• _Exercise description_
When you reply, transcribe every line of the data below exactly.

---- Extracted records

-- pv_equiv track=rewrite | github.com/JacobThwaites/ten-thousand | ten_thousand.py | valid_combinations
-- ===== SOURCE A (Python) =====
-- from collections import Counter
-- from itertools import combinations
--
-- def valid_combinations(roll):
--     def calculate_score(dice):
--         counts = Counter(dice)
--         score = 0
--         dice_used = 0
--
--         # Check for triples and higher multiples
--         for num in range(1, 7):
--             if counts[num] >= 3:
--                 dice_used += 3
--                 if num == 1:
--                     score += 1000 * (2 ** (counts[num] - 3))
--                 else:
--                     score += 100 * num * (2 ** (counts[num] - 3))
--                 counts[num] -= 3
--
--         # Add scores for remaining 1s and 5s
--         dice_used += counts[1] + counts[5]
--         score += counts[1] * 100
--         score += counts[5] * 50
--
--         return score, dice_used
--
--     valid_combos = set()
--
--     # Generate all non-empty subsets of the roll
--     for num_dice in range(1, len(roll) + 1):
--         for subset in combinations(roll, num_dice):
--             score, dice_used = calculate_score(subset)
--             if score > 0:
--                 valid_combos.add((score, dice_used))
--
--     return sorted(valid_combos, key=lambda x: (x[1], x[0]))
-- ===== SOURCE B (Python) =====
-- from collections import Counter
--
-- def valid_combinations(roll):
--     counts = Counter(roll)
--
--     def face_score(face, c):
--         score, used = 0, 0
--         if c >= 3:
--             score = (1000 if face == 1 else 100 * face) * (2 ** (c - 3))
--             used = 3
--             c -= 3
--         if face == 1:
--             score += 100 * c
--             used += c
--         elif face == 5:
--             score += 50 * c
--             used += c
--         return score, used
--
--     combos = set()
--
--     def collect(faces, score, used):
--         if not faces:
--             if score > 0:
--                 combos.add((score, used))
--             return
--         face, rest = faces[0], faces[1:]
--         for c in range(counts[face] + 1):
--             s, u = face_score(face, c)
--             collect(rest, score + s, used + u)
--
--     collect([1, 2, 3, 4, 5, 6], 0, 0)
--     return sorted(combos, key=lambda x: (x[1], x[0]))
-- ===== Notes on version B (the rewrite author's own statement) =====
-- stated objective: faster
-- what changed: B walks per-face multiset count combinations (one choice of 0..count[face] dice for each of the six scoring faces) instead of scoring all 2^n positional subsets, exploiting that the (score, dice_used) pair of a subset depends only on its per-face counts.
import Mathlib
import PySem

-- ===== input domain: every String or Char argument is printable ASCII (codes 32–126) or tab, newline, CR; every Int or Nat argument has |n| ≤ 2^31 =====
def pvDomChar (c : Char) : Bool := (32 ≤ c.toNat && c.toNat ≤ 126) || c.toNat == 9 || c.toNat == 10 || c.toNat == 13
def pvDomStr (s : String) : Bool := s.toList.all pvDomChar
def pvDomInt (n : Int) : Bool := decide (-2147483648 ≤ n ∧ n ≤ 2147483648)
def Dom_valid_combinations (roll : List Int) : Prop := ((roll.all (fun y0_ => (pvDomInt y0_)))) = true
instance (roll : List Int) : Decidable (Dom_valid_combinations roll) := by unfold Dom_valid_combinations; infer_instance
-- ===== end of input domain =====

-- B replaces A's enumeration of all 2^n positional subsets by a walk over per-face
-- multiset counts (at most ∏(count_i+1) leaves over the six scoring faces): faster (asymptotic).

-- ===== PORT A =====
-- helper: the body of A's 'for num in range(1, 7)' loop (state = (counts, score, dice_used))
def pvStep (st : PySem.Dict Int Int × Int × Int) (num : Int) : PySem.Dict Int Int × Int × Int :=
  if 3 ≤ st.1.getD num 0 then
    let used := st.2.2 + 3
    let score := if num = 1 then st.2.1 + 1000 * 2 ^ (st.1.getD num 0 - 3).toNat
      else st.2.1 + 100 * num * 2 ^ (st.1.getD num 0 - 3).toNat
    (st.1.insert num (st.1.getD num 0 - 3), score, used)
  else st

-- helper: A's inner 'calculate_score' (returns (score, dice_used))
def pvCalcScore (dice : List Int) : Int × Int :=
  let counts := PySem.Dict.counter dice
  let st := (PySem.List.pyRange 1 7 1).foldl pvStep (counts, (0 : Int), (0 : Int))
  let used := st.2.2 + (st.1.getD 1 0 + st.1.getD 5 0)
  let score := st.2.1 + st.1.getD 1 0 * 100 + st.1.getD 5 0 * 50
  (score, used)

def valid_combinations (roll : List Int) : List (Int × Int) :=
  let combos : PySem.Set (Int × Int) :=
    (PySem.List.pyRange 1 (PySem.List.len roll + 1) 1).foldl
      (fun acc numDice =>
        (PySem.List.combinations roll numDice.toNat).foldl
          (fun acc subset =>
            if 0 < (pvCalcScore subset).1 then PySem.Set.add acc (pvCalcScore subset) else acc) acc)
      PySem.Set.empty
  PySem.List.sorted2 combos (fun x => x.2) (fun x => x.1) false

-- ===== PORT B =====
-- helper: B's 'face_score(face, c)'
def pvFaceScore (face : Int) (c : Int) : Int × Int :=
  let t : Int × Int × Int :=
    if 3 ≤ c then ((if face = 1 then 1000 else 100 * face) * 2 ^ (c - 3).toNat, 3, c - 3)
    else (0, 0, c)
  if face = 1 then (t.1 + 100 * t.2.2, t.2.1 + t.2.2)
  else if face = 5 then (t.1 + 50 * t.2.2, t.2.1 + t.2.2)
  else (t.1, t.2.1)

-- helper: B's recursive 'collect(faces, score, used)' (combos accumulator passed explicitly)
def pvCollect (counts : PySem.Dict Int Int) :
    List Int → Int → Int → PySem.Set (Int × Int) → PySem.Set (Int × Int)
  | [], score, used, acc => if 0 < score then PySem.Set.add acc (score, used) else acc
  | f :: rest, score, used, acc =>
      (PySem.List.pyRange 0 (counts.getD f 0 + 1) 1).foldl
        (fun acc c =>
          let p := pvFaceScore f c
          pvCollect counts rest (score + p.1) (used + p.2) acc) acc

def valid_combinations_alt (roll : List Int) : List (Int × Int) :=
  let counts := PySem.Dict.counter roll
  let combos := pvCollect counts [1, 2, 3, 4, 5, 6] 0 0 PySem.Set.empty
  PySem.List.sorted2 combos (fun x => x.2) (fun x => x.1) false

-- ===== PRECONDITION & SPEC =====
def Spec_valid_combinations (roll : List Int) (out : List (Int × Int)) : Prop := out = valid_combinations_alt roll
instance (roll : List Int) (out : List (Int × Int)) : Decidable (Spec_valid_combinations roll out) := by unfold Spec_valid_combinations; infer_instance

-- ===== CLAIM (what is proved, stated in full; the proofs are below) =====
def Claim_equal_valid_combinations : Prop := ∀ (roll : List Int), Dom_valid_combinations roll → Spec_valid_combinations roll (valid_combinations roll)

-- ===== LEMMAS AND PROOFS =====

-- closed-form pieces of the per-face score
def pvTrip (num c : Int) : Int := if 3 ≤ c then (if num = 1 then 1000 else 100 * num) * 2 ^ (c - 3).toNat else 0
def pvUsed3 (c : Int) : Int := if 3 ≤ c then 3 else 0
def pvRem (c : Int) : Int := if 3 ≤ c then c - 3 else c

lemma pvFaceScore_eq (face c : Int) :
    pvFaceScore face c =
      (pvTrip face c + (if face = 1 then 100 * pvRem c else if face = 5 then 50 * pvRem c else 0),
       pvUsed3 c + (if face = 1 ∨ face = 5 then pvRem c else 0)) := by
  unfold pvFaceScore pvTrip pvUsed3 pvRem
  split_ifs <;> simp_all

--------

• _Written reply_
-- pv_equiv track=rewrite | github.com/JacobThwaites/ten-thousand | ten_thousand.py | valid_combinations
-- ===== SOURCE A (Python) =====
-- from collections import Counter
-- from itertools import combinations
--
-- def valid_combinations(roll):
--     def calculate_score(dice):
--         counts = Counter(dice)
--         score = 0
--         dice_used = 0
--
--         # Check for triples and higher multiples
--         for num in range(1, 7):
--             if counts[num] >= 3:
--                 dice_used += 3
--                 if num == 1:
--                     score += 1000 * (2 ** (counts[num] - 3))
--                 else:
--                     score += 100 * num * (2 ** (counts[num] - 3))
--                 counts[num] -= 3
--
--         # Add scores for remaining 1s and 5s
--         dice_used += counts[1] + counts[5]
--         score += counts[1] * 100
--         score += counts[5] * 50
--
--         return score, dice_used
--
--     valid_combos = set()
--
--     # Generate all non-empty subsets of the roll
--     for num_dice in range(1, len(roll) + 1):
--         for subset in combinations(roll, num_dice):
--             score, dice_used = calculate_score(subset)
--             if score > 0:
--                 valid_combos.add((score, dice_used))
--
--     return sorted(valid_combos, key=lambda x: (x[1], x[0]))
-- ===== SOURCE B (Python) =====
-- from collections import Counter
--
-- def valid_combinations(roll):
--     counts = Counter(roll)
--
--     def face_score(face, c):
--         score, used = 0, 0
--         if c >= 3:
--             score = (1000 if face == 1 else 100 * face) * (2 ** (c - 3))
--             used = 3
--             c -= 3
--         if face == 1:
--             score += 100 * c
--             used += c
--         elif face == 5:
--             score += 50 * c
--             used += c
--         return score, used
--
--     combos = set()
--
--     def collect(faces, score, used):
--         if not faces:
--             if score > 0:
--                 combos.add((score, used))
--             return
--         face, rest = faces[0], faces[1:]
--         for c in range(counts[face] + 1):
--             s, u = face_score(face, c)
--             collect(rest, score + s, used + u)
--
--     collect([1, 2, 3, 4, 5, 6], 0, 0)
--     return sorted(combos, key=lambda x: (x[1], x[0]))
-- ===== Notes on version B (the rewrite author's own statement) =====
-- stated objective: faster
-- what changed: B walks per-face multiset count combinations (one choice of 0..count[face] dice for each of the six scoring faces) instead of scoring all 2^n positional subsets, exploiting that the (score, dice_used) pair of a subset depends only on its per-face counts.
import Mathlib
import PySem

-- ===== input domain: every String or Char argument is printable ASCII (codes 32–126) or tab, newline, CR; every Int or Nat argument has |n| ≤ 2^31 =====
def pvDomChar (c : Char) : Bool := (32 ≤ c.toNat && c.toNat ≤ 126) || c.toNat == 9 || c.toNat == 10 || c.toNat == 13
def pvDomStr (s : String) : Bool := s.toList.all pvDomChar
def pvDomInt (n : Int) : Bool := decide (-2147483648 ≤ n ∧ n ≤ 2147483648)
def Dom_valid_combinations (roll : List Int) : Prop := ((roll.all (fun y0_ => (pvDomInt y0_)))) = true
instance (roll : List Int) : Decidable (Dom_valid_combinations roll) := by unfold Dom_valid_combinations; infer_instance
-- ===== end of input domain =====

-- B replaces A's enumeration of all 2^n positional subsets by a walk over per-face
-- multiset counts (at most ∏(count_i+1) leaves over the six scoring faces): faster (asymptotic).

-- ===== PORT A =====
-- helper: the body of A's 'for num in range(1, 7)' loop (state = (counts, score, dice_used))
def pvStep (st : PySem.Dict Int Int × Int × Int) (num : Int) : PySem.Dict Int Int × Int × Int :=
  if 3 ≤ st.1.getD num 0 then
    let used := st.2.2 + 3
    let score := if num = 1 then st.2.1 + 1000 * 2 ^ (st.1.getD num 0 - 3).toNat
      else st.2.1 + 100 * num * 2 ^ (st.1.getD num 0 - 3).toNat
    (st.1.insert num (st.1.getD num 0 - 3), score, used)
  else st

-- helper: A's inner 'calculate_score' (returns (score, dice_used))
def pvCalcScore (dice : List Int) : Int × Int :=
  let counts := PySem.Dict.counter dice
  let st := (PySem.List.pyRange 1 7 1).foldl pvStep (counts, (0 : Int), (0 : Int))
  let used := st.2.2 + (st.1.getD 1 0 + st.1.getD 5 0)
  let score := st.2.1 + st.1.getD 1 0 * 100 + st.1.getD 5 0 * 50
  (score, used)

def valid_combinations (roll : List Int) : List (Int × Int) :=
  let combos : PySem.Set (Int × Int) :=
    (PySem.List.pyRange 1 (PySem.List.len roll + 1) 1).foldl
      (fun acc numDice =>
        (PySem.List.combinations roll numDice.toNat).foldl
          (fun acc subset =>
            if 0 < (pvCalcScore subset).1 then PySem.Set.add acc (pvCalcScore subset) else acc) acc)
      PySem.Set.empty
  PySem.List.sorted2 combos (fun x => x.2) (fun x => x.1) false

-- ===== PORT B =====
-- helper: B's 'face_score(face, c)'
def pvFaceScore (face : Int) (c : Int) : Int × Int :=
  let t : Int × Int × Int :=
    if 3 ≤ c then ((if face = 1 then 1000 else 100 * face) * 2 ^ (c - 3).toNat, 3, c - 3)
    else (0, 0, c)
  if face = 1 then (t.1 + 100 * t.2.2, t.2.1 + t.2.2)
  else if face = 5 then (t.1 + 50 * t.2.2, t.2.1 + t.2.2)
  else (t.1, t.2.1)

-- helper: B's recursive 'collect(faces, score, used)' (combos accumulator passed explicitly)
def pvCollect (counts : PySem.Dict Int Int) :
    List Int → Int → Int → PySem.Set (Int × Int) → PySem.Set (Int × Int)
  | [], score, used, acc => if 0 < score then PySem.Set.add acc (score, used) else acc
  | f :: rest, score, used, acc =>
      (PySem.List.pyRange 0 (counts.getD f 0 + 1) 1).foldl
        (fun acc c =>
          let p := pvFaceScore f c
          pvCollect counts rest (score + p.1) (used + p.2) acc) acc

def valid_combinations_alt (roll : List Int) : List (Int × Int) :=
  let counts := PySem.Dict.counter roll
  let combos := pvCollect counts [1, 2, 3, 4, 5, 6] 0 0 PySem.Set.empty
  PySem.List.sorted2 combos (fun x => x.2) (fun x => x.1) false

-- ===== PRECONDITION & SPEC =====
def Spec_valid_combinations (roll : List Int) (out : List (Int × Int)) : Prop := out = valid_combinations_alt roll
instance (roll : List Int) (out : List (Int × Int)) : Decidable (Spec_valid_combinations roll out) := by unfold Spec_valid_combinations; infer_instance

-- ===== CLAIM (what is proved, stated in full; the proofs are below) =====
def Claim_equal_valid_combinations : Prop := ∀ (roll : List Int), Dom_valid_combinations roll → Spec_valid_combinations roll (valid_combinations roll)

-- ===== LEMMAS AND PROOFS =====

-- closed-form pieces of the per-face score
def pvTrip (num c : Int) : Int := if 3 ≤ c then (if num = 1 then 1000 else 100 * num) * 2 ^ (c - 3).toNat else 0
def pvUsed3 (c : Int) : Int := if 3 ≤ c then 3 else 0
def pvRem (c : Int) : Int := if 3 ≤ c then c - 3 else c

lemma pvFaceScore_eq (face c : Int) :
    pvFaceScore face c =
      (pvTrip face c + (if face = 1 then 100 * pvRem c else if face = 5 then 50 * pvRem c else 0),
       pvUsed3 c + (if face = 1 ∨ face = 5 then pvRem c else 0)) := by
  unfold pvFaceScore pvTrip pvUsed3 pvRem
  split_ifs <;> simp_all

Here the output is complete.